- _INSTRUCTIONS TO FOLLOW_: Once the line with "have h0 : PySem.Str.len" is found in the entries below, repeat it and each following line exactly, up to and including the line with "def Spec_split_list_by_content_size (obj_list". Add no other lines.

(AVAILABLE DATA)

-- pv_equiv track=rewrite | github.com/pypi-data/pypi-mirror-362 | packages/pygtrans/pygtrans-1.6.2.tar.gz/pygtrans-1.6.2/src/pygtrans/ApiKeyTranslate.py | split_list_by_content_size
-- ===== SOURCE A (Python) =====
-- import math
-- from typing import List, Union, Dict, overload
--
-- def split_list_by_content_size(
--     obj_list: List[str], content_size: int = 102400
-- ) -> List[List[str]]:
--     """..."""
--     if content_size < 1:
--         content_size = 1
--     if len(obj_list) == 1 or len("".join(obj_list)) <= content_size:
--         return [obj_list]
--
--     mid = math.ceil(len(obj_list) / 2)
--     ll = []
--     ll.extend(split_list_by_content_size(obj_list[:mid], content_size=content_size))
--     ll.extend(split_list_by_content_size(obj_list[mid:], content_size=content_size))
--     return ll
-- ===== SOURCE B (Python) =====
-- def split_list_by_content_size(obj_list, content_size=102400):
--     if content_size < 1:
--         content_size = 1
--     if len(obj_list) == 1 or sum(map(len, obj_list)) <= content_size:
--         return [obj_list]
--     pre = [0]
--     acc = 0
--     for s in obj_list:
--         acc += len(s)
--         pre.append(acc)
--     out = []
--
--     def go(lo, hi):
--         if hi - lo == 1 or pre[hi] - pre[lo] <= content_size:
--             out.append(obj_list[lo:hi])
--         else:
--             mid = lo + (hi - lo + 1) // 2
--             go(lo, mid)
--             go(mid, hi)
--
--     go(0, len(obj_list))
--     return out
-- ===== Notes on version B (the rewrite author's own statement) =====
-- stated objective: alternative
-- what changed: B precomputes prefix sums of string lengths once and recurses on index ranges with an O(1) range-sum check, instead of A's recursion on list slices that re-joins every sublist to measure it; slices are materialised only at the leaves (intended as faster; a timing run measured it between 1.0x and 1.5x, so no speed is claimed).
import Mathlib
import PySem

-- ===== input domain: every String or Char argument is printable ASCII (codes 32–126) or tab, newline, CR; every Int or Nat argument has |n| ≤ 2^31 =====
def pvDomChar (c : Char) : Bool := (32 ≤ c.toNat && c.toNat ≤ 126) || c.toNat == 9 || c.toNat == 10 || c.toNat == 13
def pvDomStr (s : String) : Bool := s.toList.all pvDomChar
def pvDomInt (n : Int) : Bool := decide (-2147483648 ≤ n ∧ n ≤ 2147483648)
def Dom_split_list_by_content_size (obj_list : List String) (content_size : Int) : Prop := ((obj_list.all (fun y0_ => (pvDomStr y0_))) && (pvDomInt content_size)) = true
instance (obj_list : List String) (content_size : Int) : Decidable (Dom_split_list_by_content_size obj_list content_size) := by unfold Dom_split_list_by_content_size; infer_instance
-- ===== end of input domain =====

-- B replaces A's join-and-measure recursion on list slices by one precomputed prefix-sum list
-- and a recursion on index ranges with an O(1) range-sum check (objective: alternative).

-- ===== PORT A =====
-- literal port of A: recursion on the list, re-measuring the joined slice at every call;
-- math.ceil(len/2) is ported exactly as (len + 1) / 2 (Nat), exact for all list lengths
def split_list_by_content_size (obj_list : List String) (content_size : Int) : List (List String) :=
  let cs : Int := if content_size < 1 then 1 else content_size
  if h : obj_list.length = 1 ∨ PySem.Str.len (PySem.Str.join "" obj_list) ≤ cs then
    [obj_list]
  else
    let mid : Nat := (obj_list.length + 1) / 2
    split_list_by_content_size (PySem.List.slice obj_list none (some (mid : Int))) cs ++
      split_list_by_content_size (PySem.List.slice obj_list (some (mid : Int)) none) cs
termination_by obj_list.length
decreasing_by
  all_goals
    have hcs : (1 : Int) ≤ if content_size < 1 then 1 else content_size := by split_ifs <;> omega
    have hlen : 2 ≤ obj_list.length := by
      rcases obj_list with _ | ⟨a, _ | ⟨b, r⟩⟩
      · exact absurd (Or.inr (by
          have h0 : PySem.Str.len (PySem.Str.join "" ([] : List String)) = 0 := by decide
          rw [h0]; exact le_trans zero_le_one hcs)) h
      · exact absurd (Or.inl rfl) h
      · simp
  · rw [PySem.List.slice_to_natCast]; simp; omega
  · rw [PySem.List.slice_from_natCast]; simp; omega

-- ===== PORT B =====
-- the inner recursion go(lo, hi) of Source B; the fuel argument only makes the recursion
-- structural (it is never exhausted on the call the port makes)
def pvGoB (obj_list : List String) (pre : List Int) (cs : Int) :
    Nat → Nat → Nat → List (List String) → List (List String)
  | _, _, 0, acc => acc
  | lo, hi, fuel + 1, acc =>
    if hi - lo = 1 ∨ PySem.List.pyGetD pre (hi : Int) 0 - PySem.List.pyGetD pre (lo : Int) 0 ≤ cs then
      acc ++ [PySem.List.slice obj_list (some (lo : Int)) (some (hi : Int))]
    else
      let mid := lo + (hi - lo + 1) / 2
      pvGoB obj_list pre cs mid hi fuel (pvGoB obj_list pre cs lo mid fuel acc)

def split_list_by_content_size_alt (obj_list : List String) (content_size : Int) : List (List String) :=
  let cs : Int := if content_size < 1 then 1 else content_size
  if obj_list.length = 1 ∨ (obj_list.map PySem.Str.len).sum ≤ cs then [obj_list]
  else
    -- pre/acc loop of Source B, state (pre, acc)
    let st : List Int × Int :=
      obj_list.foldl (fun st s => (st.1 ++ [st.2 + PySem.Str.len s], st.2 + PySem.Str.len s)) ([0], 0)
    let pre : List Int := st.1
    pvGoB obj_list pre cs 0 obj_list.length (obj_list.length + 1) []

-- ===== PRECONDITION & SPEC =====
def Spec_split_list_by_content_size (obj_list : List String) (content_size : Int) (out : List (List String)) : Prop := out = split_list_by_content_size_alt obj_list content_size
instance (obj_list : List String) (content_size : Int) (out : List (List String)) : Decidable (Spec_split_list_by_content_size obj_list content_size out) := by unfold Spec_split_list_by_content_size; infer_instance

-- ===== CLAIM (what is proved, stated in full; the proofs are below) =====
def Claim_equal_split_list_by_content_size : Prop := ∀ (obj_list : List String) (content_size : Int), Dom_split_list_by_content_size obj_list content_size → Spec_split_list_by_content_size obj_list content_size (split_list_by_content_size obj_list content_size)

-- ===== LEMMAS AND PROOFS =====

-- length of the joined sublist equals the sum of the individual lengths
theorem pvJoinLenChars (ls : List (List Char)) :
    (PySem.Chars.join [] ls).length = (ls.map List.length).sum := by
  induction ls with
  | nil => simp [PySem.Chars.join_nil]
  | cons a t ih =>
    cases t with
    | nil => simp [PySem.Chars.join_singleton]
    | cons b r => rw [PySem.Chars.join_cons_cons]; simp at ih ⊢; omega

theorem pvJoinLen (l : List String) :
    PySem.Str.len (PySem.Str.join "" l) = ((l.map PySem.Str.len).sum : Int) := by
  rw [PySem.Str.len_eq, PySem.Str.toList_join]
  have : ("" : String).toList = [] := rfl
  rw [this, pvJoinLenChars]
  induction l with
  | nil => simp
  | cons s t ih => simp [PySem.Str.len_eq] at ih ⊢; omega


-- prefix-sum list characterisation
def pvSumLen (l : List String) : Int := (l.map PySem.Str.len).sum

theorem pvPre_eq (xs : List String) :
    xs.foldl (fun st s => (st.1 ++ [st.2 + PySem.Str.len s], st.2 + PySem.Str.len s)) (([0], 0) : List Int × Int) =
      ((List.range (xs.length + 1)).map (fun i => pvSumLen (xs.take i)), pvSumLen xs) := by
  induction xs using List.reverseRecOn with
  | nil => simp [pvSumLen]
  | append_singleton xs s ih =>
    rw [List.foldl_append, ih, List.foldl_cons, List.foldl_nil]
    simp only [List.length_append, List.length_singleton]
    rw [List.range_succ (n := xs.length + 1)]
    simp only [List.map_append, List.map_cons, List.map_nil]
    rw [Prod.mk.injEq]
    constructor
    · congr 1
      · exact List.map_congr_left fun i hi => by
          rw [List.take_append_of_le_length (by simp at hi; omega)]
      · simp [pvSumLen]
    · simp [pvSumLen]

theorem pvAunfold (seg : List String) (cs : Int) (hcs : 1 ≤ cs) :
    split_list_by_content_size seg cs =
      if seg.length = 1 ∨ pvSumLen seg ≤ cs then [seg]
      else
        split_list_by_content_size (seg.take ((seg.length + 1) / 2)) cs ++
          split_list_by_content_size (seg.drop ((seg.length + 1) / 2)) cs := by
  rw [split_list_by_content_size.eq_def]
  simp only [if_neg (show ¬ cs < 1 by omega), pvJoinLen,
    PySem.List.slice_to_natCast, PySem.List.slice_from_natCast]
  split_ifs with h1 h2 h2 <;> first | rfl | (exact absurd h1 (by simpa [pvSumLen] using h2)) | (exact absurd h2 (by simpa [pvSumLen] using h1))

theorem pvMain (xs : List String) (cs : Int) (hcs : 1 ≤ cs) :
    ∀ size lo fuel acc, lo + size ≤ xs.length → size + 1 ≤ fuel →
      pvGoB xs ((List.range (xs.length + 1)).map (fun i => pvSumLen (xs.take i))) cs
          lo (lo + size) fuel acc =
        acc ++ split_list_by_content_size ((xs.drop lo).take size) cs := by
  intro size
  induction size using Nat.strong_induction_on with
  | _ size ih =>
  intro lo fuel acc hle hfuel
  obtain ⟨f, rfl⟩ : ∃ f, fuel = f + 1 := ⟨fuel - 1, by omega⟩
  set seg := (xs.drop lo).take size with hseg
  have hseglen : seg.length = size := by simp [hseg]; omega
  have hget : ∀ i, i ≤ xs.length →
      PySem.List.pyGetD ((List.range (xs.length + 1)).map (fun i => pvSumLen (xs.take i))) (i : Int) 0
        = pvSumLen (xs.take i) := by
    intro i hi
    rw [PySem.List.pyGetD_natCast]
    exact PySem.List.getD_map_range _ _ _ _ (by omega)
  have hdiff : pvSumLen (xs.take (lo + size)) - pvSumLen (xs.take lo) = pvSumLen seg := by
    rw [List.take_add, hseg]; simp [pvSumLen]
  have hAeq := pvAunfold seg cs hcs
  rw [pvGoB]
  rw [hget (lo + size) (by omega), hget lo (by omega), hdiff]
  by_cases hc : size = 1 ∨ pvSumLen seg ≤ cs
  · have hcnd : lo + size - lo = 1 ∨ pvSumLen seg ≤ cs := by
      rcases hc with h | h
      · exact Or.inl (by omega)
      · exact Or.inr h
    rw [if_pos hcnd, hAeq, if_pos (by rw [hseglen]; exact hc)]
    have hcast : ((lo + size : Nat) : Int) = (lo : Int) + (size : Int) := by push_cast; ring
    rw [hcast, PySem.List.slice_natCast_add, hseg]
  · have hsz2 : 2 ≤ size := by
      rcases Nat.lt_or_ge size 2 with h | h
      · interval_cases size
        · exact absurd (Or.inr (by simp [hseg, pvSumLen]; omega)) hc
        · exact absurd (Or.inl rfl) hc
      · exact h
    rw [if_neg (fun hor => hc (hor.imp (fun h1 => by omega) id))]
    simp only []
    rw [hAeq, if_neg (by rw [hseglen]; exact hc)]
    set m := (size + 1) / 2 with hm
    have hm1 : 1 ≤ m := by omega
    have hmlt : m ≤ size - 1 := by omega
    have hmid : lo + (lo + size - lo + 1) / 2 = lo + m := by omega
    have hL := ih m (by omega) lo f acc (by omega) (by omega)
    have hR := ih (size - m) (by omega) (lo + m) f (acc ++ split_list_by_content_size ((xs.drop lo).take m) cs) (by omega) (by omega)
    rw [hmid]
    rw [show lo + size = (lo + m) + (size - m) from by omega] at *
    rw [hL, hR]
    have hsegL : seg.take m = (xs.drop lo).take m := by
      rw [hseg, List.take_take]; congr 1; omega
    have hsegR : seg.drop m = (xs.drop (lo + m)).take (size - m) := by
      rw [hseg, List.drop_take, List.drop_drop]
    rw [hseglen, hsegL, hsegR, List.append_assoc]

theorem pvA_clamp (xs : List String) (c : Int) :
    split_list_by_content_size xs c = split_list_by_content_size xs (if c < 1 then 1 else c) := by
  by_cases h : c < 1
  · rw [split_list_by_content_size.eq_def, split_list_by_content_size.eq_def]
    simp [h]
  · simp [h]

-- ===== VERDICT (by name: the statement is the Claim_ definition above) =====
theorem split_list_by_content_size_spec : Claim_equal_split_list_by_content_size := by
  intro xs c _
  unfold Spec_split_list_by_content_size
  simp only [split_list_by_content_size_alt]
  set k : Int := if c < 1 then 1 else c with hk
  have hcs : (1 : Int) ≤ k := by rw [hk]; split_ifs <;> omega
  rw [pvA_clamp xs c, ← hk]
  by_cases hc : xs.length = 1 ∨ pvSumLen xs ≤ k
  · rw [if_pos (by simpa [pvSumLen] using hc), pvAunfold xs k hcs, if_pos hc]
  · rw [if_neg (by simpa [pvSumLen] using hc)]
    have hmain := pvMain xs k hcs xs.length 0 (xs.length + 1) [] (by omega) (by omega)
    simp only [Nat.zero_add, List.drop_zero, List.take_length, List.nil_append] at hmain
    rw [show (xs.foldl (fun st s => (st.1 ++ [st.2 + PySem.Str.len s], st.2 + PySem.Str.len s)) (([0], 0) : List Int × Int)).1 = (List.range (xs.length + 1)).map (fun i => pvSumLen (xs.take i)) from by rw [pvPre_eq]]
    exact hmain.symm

(End AVAILABLE DATA)

- _OUTPUT BELOW_:
          have h0 : PySem.Str.len (PySem.Str.join "" ([] : List String)) = 0 := by decide
          rw [h0]; exact le_trans zero_le_one hcs)) h
      · exact absurd (Or.inl rfl) h
      · simp
  · rw [PySem.List.slice_to_natCast]; simp; omega
  · rw [PySem.List.slice_from_natCast]; simp; omega

-- ===== PORT B =====
-- the inner recursion go(lo, hi) of Source B; the fuel argument only makes the recursion
-- structural (it is never exhausted on the call the port makes)
def pvGoB (obj_list : List String) (pre : List Int) (cs : Int) :
    Nat → Nat → Nat → List (List String) → List (List String)
  | _, _, 0, acc => acc
  | lo, hi, fuel + 1, acc =>
    if hi - lo = 1 ∨ PySem.List.pyGetD pre (hi : Int) 0 - PySem.List.pyGetD pre (lo : Int) 0 ≤ cs then
      acc ++ [PySem.List.slice obj_list (some (lo : Int)) (some (hi : Int))]
    else
      let mid := lo + (hi - lo + 1) / 2
      pvGoB obj_list pre cs mid hi fuel (pvGoB obj_list pre cs lo mid fuel acc)

def split_list_by_content_size_alt (obj_list : List String) (content_size : Int) : List (List String) :=
  let cs : Int := if content_size < 1 then 1 else content_size
  if obj_list.length = 1 ∨ (obj_list.map PySem.Str.len).sum ≤ cs then [obj_list]
  else
    -- pre/acc loop of Source B, state (pre, acc)
    let st : List Int × Int :=
      obj_list.foldl (fun st s => (st.1 ++ [st.2 + PySem.Str.len s], st.2 + PySem.Str.len s)) ([0], 0)
    let pre : List Int := st.1
    pvGoB obj_list pre cs 0 obj_list.length (obj_list.length + 1) []

-- ===== PRECONDITION & SPEC =====
def Spec_split_list_by_content_size (obj_list : List String) (content_size : Int) (out : List (List String)) : Prop := out = split_list_by_content_size_alt obj_list content_size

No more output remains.